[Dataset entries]
****
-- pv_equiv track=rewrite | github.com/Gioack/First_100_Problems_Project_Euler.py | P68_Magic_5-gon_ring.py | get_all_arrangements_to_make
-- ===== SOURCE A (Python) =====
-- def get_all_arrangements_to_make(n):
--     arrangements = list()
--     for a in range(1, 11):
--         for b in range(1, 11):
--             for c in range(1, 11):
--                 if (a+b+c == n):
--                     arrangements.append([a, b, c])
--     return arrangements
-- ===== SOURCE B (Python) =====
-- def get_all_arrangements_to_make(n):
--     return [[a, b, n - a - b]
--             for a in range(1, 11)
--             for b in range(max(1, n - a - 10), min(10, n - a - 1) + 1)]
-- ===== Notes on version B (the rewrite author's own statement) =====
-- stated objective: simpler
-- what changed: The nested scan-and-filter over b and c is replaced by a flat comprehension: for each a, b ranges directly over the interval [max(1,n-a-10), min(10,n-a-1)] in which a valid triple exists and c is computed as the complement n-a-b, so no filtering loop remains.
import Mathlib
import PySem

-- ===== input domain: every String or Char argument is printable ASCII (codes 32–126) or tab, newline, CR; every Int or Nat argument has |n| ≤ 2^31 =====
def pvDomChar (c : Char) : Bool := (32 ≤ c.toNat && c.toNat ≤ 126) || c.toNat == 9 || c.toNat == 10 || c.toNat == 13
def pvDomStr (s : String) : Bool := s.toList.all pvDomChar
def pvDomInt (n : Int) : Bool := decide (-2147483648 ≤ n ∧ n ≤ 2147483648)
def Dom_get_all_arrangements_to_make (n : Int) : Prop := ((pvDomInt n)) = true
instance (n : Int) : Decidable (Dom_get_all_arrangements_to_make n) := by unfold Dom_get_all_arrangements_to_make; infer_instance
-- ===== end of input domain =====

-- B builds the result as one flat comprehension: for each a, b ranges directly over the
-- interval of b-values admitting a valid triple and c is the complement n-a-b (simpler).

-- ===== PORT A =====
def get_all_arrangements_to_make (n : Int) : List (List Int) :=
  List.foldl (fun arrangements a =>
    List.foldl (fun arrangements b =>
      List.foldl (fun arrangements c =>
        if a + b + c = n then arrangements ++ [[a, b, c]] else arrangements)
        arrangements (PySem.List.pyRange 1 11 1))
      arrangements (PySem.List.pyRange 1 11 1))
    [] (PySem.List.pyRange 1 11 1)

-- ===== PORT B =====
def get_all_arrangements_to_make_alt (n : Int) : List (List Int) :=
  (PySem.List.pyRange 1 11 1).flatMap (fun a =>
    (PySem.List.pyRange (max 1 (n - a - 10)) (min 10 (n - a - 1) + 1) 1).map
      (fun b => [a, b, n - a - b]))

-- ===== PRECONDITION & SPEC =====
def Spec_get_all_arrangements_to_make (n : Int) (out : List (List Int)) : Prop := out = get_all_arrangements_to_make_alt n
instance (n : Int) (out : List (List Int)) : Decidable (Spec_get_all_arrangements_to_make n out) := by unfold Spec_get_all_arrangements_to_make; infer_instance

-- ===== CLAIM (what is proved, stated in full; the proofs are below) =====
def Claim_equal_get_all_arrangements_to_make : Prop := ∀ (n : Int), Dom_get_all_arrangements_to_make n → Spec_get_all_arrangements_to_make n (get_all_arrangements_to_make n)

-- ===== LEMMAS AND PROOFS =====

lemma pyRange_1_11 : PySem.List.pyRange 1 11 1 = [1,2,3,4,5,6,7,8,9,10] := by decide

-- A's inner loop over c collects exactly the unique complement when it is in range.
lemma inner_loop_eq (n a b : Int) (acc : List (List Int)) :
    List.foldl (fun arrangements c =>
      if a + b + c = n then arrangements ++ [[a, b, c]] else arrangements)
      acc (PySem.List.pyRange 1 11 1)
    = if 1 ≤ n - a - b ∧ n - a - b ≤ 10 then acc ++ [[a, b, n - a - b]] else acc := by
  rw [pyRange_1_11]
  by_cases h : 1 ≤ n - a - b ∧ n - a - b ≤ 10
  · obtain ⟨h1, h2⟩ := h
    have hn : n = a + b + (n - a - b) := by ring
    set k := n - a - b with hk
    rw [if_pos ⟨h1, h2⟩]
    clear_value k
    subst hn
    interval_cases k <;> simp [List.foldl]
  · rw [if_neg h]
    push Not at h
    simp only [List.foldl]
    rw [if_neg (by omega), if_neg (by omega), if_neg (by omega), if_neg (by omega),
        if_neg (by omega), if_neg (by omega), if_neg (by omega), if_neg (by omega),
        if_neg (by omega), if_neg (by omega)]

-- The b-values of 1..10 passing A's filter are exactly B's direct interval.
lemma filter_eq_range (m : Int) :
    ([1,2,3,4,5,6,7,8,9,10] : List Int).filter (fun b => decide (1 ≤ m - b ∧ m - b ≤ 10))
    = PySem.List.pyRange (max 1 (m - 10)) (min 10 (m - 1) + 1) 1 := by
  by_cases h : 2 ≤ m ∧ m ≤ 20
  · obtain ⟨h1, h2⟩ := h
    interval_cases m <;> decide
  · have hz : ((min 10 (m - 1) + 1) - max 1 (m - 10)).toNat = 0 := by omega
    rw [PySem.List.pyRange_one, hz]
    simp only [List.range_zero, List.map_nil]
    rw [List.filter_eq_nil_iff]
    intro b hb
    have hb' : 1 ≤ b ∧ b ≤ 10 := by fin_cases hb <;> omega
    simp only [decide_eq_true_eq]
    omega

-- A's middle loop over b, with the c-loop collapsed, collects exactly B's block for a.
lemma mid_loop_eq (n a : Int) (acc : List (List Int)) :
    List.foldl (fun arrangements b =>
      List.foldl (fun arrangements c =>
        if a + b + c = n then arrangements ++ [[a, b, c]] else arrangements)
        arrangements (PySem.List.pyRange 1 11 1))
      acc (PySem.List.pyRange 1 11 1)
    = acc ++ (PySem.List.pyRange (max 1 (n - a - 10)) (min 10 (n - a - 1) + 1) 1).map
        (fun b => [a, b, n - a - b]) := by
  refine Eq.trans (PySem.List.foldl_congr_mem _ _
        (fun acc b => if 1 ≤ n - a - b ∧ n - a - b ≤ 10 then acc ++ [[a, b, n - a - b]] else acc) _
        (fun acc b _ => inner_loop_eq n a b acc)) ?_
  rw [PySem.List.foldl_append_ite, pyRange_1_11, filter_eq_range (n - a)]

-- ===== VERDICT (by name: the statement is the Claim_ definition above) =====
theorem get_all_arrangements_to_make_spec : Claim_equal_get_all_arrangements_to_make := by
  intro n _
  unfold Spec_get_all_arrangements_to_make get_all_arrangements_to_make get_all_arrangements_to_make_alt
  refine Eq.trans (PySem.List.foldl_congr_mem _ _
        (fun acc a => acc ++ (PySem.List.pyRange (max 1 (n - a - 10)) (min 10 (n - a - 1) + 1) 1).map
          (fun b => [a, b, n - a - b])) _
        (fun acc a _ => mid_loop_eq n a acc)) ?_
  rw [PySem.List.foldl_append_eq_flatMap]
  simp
****
» EXERCISE REQUIREMENTS
Copy out every line of the data above, exactly as given.

» EXERCISE RESULT
-- pv_equiv track=rewrite | github.com/Gioack/First_100_Problems_Project_Euler.py | P68_Magic_5-gon_ring.py | get_all_arrangements_to_make
-- ===== SOURCE A (Python) =====
-- def get_all_arrangements_to_make(n):
--     arrangements = list()
--     for a in range(1, 11):
--         for b in range(1, 11):
--             for c in range(1, 11):
--                 if (a+b+c == n):
--                     arrangements.append([a, b, c])
--     return arrangements
-- ===== SOURCE B (Python) =====
-- def get_all_arrangements_to_make(n):
--     return [[a, b, n - a - b]
--             for a in range(1, 11)
--             for b in range(max(1, n - a - 10), min(10, n - a - 1) + 1)]
-- ===== Notes on version B (the rewrite author's own statement) =====
-- stated objective: simpler
-- what changed: The nested scan-and-filter over b and c is replaced by a flat comprehension: for each a, b ranges directly over the interval [max(1,n-a-10), min(10,n-a-1)] in which a valid triple exists and c is computed as the complement n-a-b, so no filtering loop remains.
import Mathlib
import PySem

-- ===== input domain: every String or Char argument is printable ASCII (codes 32–126) or tab, newline, CR; every Int or Nat argument has |n| ≤ 2^31 =====
def pvDomChar (c : Char) : Bool := (32 ≤ c.toNat && c.toNat ≤ 126) || c.toNat == 9 || c.toNat == 10 || c.toNat == 13
def pvDomStr (s : String) : Bool := s.toList.all pvDomChar
def pvDomInt (n : Int) : Bool := decide (-2147483648 ≤ n ∧ n ≤ 2147483648)
def Dom_get_all_arrangements_to_make (n : Int) : Prop := ((pvDomInt n)) = true
instance (n : Int) : Decidable (Dom_get_all_arrangements_to_make n) := by unfold Dom_get_all_arrangements_to_make; infer_instance
-- ===== end of input domain =====

-- B builds the result as one flat comprehension: for each a, b ranges directly over the
-- interval of b-values admitting a valid triple and c is the complement n-a-b (simpler).

-- ===== PORT A =====
def get_all_arrangements_to_make (n : Int) : List (List Int) :=
  List.foldl (fun arrangements a =>
    List.foldl (fun arrangements b =>
      List.foldl (fun arrangements c =>
        if a + b + c = n then arrangements ++ [[a, b, c]] else arrangements)
        arrangements (PySem.List.pyRange 1 11 1))
      arrangements (PySem.List.pyRange 1 11 1))
    [] (PySem.List.pyRange 1 11 1)

-- ===== PORT B =====
def get_all_arrangements_to_make_alt (n : Int) : List (List Int) :=
  (PySem.List.pyRange 1 11 1).flatMap (fun a =>
    (PySem.List.pyRange (max 1 (n - a - 10)) (min 10 (n - a - 1) + 1) 1).map
      (fun b => [a, b, n - a - b]))

-- ===== PRECONDITION & SPEC =====
def Spec_get_all_arrangements_to_make (n : Int) (out : List (List Int)) : Prop := out = get_all_arrangements_to_make_alt n
instance (n : Int) (out : List (List Int)) : Decidable (Spec_get_all_arrangements_to_make n out) := by unfold Spec_get_all_arrangements_to_make; infer_instance

-- ===== CLAIM (what is proved, stated in full; the proofs are below) =====
def Claim_equal_get_all_arrangements_to_make : Prop := ∀ (n : Int), Dom_get_all_arrangements_to_make n → Spec_get_all_arrangements_to_make n (get_all_arrangements_to_make n)

-- ===== LEMMAS AND PROOFS =====

lemma pyRange_1_11 : PySem.List.pyRange 1 11 1 = [1,2,3,4,5,6,7,8,9,10] := by decide

-- A's inner loop over c collects exactly the unique complement when it is in range.
lemma inner_loop_eq (n a b : Int) (acc : List (List Int)) :
    List.foldl (fun arrangements c =>
      if a + b + c = n then arrangements ++ [[a, b, c]] else arrangements)
      acc (PySem.List.pyRange 1 11 1)
    = if 1 ≤ n - a - b ∧ n - a - b ≤ 10 then acc ++ [[a, b, n - a - b]] else acc := by
  rw [pyRange_1_11]
  by_cases h : 1 ≤ n - a - b ∧ n - a - b ≤ 10
  · obtain ⟨h1, h2⟩ := h
    have hn : n = a + b + (n - a - b) := by ring
    set k := n - a - b with hk
    rw [if_pos ⟨h1, h2⟩]
    clear_value k
    subst hn
    interval_cases k <;> simp [List.foldl]
  · rw [if_neg h]
    push Not at h
    simp only [List.foldl]
    rw [if_neg (by omega), if_neg (by omega), if_neg (by omega), if_neg (by omega),
        if_neg (by omega), if_neg (by omega), if_neg (by omega), if_neg (by omega),
        if_neg (by omega), if_neg (by omega)]

-- The b-values of 1..10 passing A's filter are exactly B's direct interval.
lemma filter_eq_range (m : Int) :
    ([1,2,3,4,5,6,7,8,9,10] : List Int).filter (fun b => decide (1 ≤ m - b ∧ m - b ≤ 10))
    = PySem.List.pyRange (max 1 (m - 10)) (min 10 (m - 1) + 1) 1 := by
  by_cases h : 2 ≤ m ∧ m ≤ 20
  · obtain ⟨h1, h2⟩ := h
    interval_cases m <;> decide
  · have hz : ((min 10 (m - 1) + 1) - max 1 (m - 10)).toNat = 0 := by omega
    rw [PySem.List.pyRange_one, hz]
    simp only [List.range_zero, List.map_nil]
    rw [List.filter_eq_nil_iff]
    intro b hb
    have hb' : 1 ≤ b ∧ b ≤ 10 := by fin_cases hb <;> omega
    simp only [decide_eq_true_eq]
    omega

-- A's middle loop over b, with the c-loop collapsed, collects exactly B's block for a.
lemma mid_loop_eq (n a : Int) (acc : List (List Int)) :
    List.foldl (fun arrangements b =>
      List.foldl (fun arrangements c =>
        if a + b + c = n then arrangements ++ [[a, b, c]] else arrangements)
        arrangements (PySem.List.pyRange 1 11 1))
      acc (PySem.List.pyRange 1 11 1)
    = acc ++ (PySem.List.pyRange (max 1 (n - a - 10)) (min 10 (n - a - 1) + 1) 1).map
        (fun b => [a, b, n - a - b]) := by
  refine Eq.trans (PySem.List.foldl_congr_mem _ _
        (fun acc b => if 1 ≤ n - a - b ∧ n - a - b ≤ 10 then acc ++ [[a, b, n - a - b]] else acc) _
        (fun acc b _ => inner_loop_eq n a b acc)) ?_
  rw [PySem.List.foldl_append_ite, pyRange_1_11, filter_eq_range (n - a)]

-- ===== VERDICT (by name: the statement is the Claim_ definition above) =====
theorem get_all_arrangements_to_make_spec : Claim_equal_get_all_arrangements_to_make := by
  intro n _
  unfold Spec_get_all_arrangements_to_make get_all_arrangements_to_make get_all_arrangements_to_make_alt
  refine Eq.trans (PySem.List.foldl_congr_mem _ _
        (fun acc a => acc ++ (PySem.List.pyRange (max 1 (n - a - 10)) (min 10 (n - a - 1) + 1) 1).map
          (fun b => [a, b, n - a - b])) _
        (fun acc a _ => mid_loop_eq n a acc)) ?_
  rw [PySem.List.foldl_append_eq_flatMap]
  simp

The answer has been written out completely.